-- Opening Marker --

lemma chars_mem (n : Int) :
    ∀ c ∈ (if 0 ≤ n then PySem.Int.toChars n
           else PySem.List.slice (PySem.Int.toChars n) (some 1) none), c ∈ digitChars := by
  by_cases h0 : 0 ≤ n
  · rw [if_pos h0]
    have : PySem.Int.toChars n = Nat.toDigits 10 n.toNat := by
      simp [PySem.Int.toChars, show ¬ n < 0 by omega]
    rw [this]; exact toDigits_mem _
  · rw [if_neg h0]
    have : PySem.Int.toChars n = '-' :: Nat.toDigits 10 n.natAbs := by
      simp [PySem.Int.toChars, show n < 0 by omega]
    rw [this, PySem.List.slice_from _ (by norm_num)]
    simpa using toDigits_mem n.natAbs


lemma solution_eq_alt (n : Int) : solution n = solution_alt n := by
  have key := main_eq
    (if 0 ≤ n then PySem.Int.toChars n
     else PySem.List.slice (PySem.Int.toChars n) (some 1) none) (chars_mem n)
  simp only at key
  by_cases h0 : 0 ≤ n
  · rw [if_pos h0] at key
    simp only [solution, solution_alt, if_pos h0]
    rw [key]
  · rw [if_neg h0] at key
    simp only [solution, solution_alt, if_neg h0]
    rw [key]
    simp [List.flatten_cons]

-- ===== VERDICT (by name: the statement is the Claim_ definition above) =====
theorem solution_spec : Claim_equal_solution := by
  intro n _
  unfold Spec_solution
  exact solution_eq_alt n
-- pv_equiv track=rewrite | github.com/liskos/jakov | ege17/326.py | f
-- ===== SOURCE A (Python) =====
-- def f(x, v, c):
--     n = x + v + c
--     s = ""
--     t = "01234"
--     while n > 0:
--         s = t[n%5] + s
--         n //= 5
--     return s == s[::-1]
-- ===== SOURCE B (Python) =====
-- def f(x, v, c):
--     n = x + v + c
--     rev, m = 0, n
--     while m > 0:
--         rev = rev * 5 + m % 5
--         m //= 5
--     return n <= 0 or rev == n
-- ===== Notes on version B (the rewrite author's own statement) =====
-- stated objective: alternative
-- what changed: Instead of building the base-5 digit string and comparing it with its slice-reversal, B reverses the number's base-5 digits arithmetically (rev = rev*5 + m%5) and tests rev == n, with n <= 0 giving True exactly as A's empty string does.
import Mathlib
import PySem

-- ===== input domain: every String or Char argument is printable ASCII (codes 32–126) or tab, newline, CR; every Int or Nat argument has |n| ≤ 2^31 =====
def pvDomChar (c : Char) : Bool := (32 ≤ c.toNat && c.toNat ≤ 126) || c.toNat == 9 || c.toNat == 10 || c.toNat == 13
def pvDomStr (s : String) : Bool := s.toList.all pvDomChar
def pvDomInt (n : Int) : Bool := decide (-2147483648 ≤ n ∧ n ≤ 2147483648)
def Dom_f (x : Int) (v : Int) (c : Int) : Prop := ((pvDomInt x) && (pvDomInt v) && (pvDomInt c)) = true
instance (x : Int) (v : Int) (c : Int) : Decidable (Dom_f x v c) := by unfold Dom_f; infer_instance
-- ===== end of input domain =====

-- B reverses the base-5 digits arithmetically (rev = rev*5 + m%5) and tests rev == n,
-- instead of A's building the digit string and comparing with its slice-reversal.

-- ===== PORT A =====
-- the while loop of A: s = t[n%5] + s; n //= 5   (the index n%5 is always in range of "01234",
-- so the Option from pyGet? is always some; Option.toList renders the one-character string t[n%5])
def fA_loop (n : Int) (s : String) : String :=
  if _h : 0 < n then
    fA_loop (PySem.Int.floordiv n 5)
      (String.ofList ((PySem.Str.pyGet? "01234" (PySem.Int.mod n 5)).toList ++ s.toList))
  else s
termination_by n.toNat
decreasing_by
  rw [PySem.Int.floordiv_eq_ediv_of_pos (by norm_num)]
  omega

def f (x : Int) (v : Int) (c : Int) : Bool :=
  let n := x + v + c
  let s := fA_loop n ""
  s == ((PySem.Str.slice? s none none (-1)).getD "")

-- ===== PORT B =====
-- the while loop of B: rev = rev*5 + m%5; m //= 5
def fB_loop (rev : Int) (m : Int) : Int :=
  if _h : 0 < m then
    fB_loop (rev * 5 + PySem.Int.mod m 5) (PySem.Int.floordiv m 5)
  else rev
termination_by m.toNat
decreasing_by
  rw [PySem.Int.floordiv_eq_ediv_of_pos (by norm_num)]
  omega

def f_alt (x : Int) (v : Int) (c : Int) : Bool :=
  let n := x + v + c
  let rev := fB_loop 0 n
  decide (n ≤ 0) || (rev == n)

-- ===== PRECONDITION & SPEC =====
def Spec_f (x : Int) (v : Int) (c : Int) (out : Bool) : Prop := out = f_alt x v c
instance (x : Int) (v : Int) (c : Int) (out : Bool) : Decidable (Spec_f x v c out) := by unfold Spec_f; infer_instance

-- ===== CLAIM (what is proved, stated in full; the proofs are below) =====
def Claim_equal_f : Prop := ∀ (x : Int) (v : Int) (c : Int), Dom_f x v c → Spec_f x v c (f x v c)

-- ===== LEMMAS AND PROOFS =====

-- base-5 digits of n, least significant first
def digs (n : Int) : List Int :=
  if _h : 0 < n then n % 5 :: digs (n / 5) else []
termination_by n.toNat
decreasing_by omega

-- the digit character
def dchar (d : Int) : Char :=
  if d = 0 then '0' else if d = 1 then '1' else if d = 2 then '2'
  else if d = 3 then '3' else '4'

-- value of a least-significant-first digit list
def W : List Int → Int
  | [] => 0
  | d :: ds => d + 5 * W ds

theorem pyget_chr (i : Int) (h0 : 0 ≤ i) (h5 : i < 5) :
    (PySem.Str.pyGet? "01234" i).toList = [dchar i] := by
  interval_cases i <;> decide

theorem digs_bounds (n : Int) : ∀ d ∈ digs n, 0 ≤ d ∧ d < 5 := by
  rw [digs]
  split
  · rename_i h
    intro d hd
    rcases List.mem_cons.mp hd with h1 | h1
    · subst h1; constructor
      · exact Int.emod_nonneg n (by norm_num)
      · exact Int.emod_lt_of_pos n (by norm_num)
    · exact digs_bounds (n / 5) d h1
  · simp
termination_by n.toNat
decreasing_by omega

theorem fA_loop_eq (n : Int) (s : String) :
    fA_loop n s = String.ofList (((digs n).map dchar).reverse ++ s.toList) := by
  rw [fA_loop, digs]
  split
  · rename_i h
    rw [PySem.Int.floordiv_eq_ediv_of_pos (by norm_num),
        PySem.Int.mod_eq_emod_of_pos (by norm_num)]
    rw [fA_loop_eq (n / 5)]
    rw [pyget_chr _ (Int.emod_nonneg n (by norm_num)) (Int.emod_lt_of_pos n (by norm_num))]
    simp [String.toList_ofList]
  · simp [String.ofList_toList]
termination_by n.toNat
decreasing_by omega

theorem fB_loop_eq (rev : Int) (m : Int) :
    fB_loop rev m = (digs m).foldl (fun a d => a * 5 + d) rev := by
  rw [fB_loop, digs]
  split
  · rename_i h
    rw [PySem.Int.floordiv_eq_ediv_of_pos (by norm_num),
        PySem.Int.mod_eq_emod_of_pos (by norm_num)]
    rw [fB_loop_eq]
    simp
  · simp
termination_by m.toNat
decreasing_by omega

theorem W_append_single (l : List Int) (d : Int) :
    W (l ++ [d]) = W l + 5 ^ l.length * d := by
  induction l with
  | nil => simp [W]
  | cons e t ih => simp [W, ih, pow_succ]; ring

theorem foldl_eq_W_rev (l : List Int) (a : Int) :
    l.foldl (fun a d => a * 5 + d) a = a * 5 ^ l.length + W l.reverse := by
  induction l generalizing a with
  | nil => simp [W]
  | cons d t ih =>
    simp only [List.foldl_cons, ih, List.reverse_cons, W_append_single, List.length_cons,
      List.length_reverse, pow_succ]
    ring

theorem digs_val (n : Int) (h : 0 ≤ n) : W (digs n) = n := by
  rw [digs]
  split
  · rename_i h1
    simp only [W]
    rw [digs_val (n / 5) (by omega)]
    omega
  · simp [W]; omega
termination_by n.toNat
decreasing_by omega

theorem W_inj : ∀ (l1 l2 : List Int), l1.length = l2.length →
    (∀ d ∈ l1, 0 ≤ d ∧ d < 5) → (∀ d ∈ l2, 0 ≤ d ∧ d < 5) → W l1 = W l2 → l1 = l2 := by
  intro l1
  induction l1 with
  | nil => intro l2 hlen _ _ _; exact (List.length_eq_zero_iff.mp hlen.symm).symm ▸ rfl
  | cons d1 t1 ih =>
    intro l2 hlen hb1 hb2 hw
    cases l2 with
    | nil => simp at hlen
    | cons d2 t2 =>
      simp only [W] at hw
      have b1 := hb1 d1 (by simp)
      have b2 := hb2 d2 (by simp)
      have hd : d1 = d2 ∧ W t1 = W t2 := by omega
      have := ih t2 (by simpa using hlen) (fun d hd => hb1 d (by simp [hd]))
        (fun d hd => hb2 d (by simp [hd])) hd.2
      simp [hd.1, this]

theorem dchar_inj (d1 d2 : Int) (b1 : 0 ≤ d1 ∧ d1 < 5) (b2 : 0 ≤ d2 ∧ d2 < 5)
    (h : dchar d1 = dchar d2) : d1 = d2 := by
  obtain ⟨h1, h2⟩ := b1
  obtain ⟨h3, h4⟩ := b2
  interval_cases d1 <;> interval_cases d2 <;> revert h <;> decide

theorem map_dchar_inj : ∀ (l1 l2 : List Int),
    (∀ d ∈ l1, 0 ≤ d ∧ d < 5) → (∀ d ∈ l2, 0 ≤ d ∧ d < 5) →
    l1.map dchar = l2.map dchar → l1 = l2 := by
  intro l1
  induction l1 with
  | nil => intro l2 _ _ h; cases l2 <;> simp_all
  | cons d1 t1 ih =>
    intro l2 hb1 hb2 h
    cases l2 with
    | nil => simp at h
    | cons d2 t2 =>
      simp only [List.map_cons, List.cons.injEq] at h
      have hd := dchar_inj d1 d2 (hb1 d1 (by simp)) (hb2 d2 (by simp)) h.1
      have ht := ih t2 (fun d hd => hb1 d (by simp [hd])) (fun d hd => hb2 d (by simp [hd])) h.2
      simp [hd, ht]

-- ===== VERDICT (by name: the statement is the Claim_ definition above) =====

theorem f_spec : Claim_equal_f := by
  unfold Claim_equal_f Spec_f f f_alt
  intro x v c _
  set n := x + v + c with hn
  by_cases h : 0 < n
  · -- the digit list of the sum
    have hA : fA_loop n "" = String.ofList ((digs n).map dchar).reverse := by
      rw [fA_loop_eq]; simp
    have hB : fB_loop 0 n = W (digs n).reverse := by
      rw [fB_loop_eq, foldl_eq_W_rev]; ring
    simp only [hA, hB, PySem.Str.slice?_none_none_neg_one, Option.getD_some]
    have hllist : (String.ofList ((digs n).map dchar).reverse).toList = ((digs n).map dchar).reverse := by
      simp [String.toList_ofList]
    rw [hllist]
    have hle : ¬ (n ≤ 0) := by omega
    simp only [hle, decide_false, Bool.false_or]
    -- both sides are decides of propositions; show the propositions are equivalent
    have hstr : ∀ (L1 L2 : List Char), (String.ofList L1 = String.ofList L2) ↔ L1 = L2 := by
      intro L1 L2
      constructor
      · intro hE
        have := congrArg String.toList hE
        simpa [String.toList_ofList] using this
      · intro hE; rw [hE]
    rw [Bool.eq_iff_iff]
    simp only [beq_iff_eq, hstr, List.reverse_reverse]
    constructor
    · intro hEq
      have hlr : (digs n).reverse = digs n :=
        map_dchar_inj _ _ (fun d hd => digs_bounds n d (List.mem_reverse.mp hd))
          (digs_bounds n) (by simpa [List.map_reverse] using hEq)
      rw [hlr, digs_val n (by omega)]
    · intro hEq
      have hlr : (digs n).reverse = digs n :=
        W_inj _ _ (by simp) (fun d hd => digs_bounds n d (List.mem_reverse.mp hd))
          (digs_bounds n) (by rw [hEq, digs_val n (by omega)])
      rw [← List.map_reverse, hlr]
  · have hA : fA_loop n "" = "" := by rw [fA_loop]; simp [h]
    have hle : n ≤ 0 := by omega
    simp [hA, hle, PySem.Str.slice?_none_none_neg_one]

-- Closing Marker --

WORK REQUIRED:
Reproduce precisely, and with no line left out, each line from the top of the entries through the line that carries "-- stated objective: alternative".

EXERCISE SOLUTION:
lemma chars_mem (n : Int) :
    ∀ c ∈ (if 0 ≤ n then PySem.Int.toChars n
           else PySem.List.slice (PySem.Int.toChars n) (some 1) none), c ∈ digitChars := by
  by_cases h0 : 0 ≤ n
  · rw [if_pos h0]
    have : PySem.Int.toChars n = Nat.toDigits 10 n.toNat := by
      simp [PySem.Int.toChars, show ¬ n < 0 by omega]
    rw [this]; exact toDigits_mem _
  · rw [if_neg h0]
    have : PySem.Int.toChars n = '-' :: Nat.toDigits 10 n.natAbs := by
      simp [PySem.Int.toChars, show n < 0 by omega]
    rw [this, PySem.List.slice_from _ (by norm_num)]
    simpa using toDigits_mem n.natAbs


lemma solution_eq_alt (n : Int) : solution n = solution_alt n := by
  have key := main_eq
    (if 0 ≤ n then PySem.Int.toChars n
     else PySem.List.slice (PySem.Int.toChars n) (some 1) none) (chars_mem n)
  simp only at key
  by_cases h0 : 0 ≤ n
  · rw [if_pos h0] at key
    simp only [solution, solution_alt, if_pos h0]
    rw [key]
  · rw [if_neg h0] at key
    simp only [solution, solution_alt, if_neg h0]
    rw [key]
    simp [List.flatten_cons]

-- ===== VERDICT (by name: the statement is the Claim_ definition above) =====
theorem solution_spec : Claim_equal_solution := by
  intro n _
  unfold Spec_solution
  exact solution_eq_alt n
-- pv_equiv track=rewrite | github.com/liskos/jakov | ege17/326.py | f
-- ===== SOURCE A (Python) =====
-- def f(x, v, c):
--     n = x + v + c
--     s = ""
--     t = "01234"
--     while n > 0:
--         s = t[n%5] + s
--         n //= 5
--     return s == s[::-1]
-- ===== SOURCE B (Python) =====
-- def f(x, v, c):
--     n = x + v + c
--     rev, m = 0, n
--     while m > 0:
--         rev = rev * 5 + m % 5
--         m //= 5
--     return n <= 0 or rev == n
-- ===== Notes on version B (the rewrite author's own statement) =====
-- stated objective: alternative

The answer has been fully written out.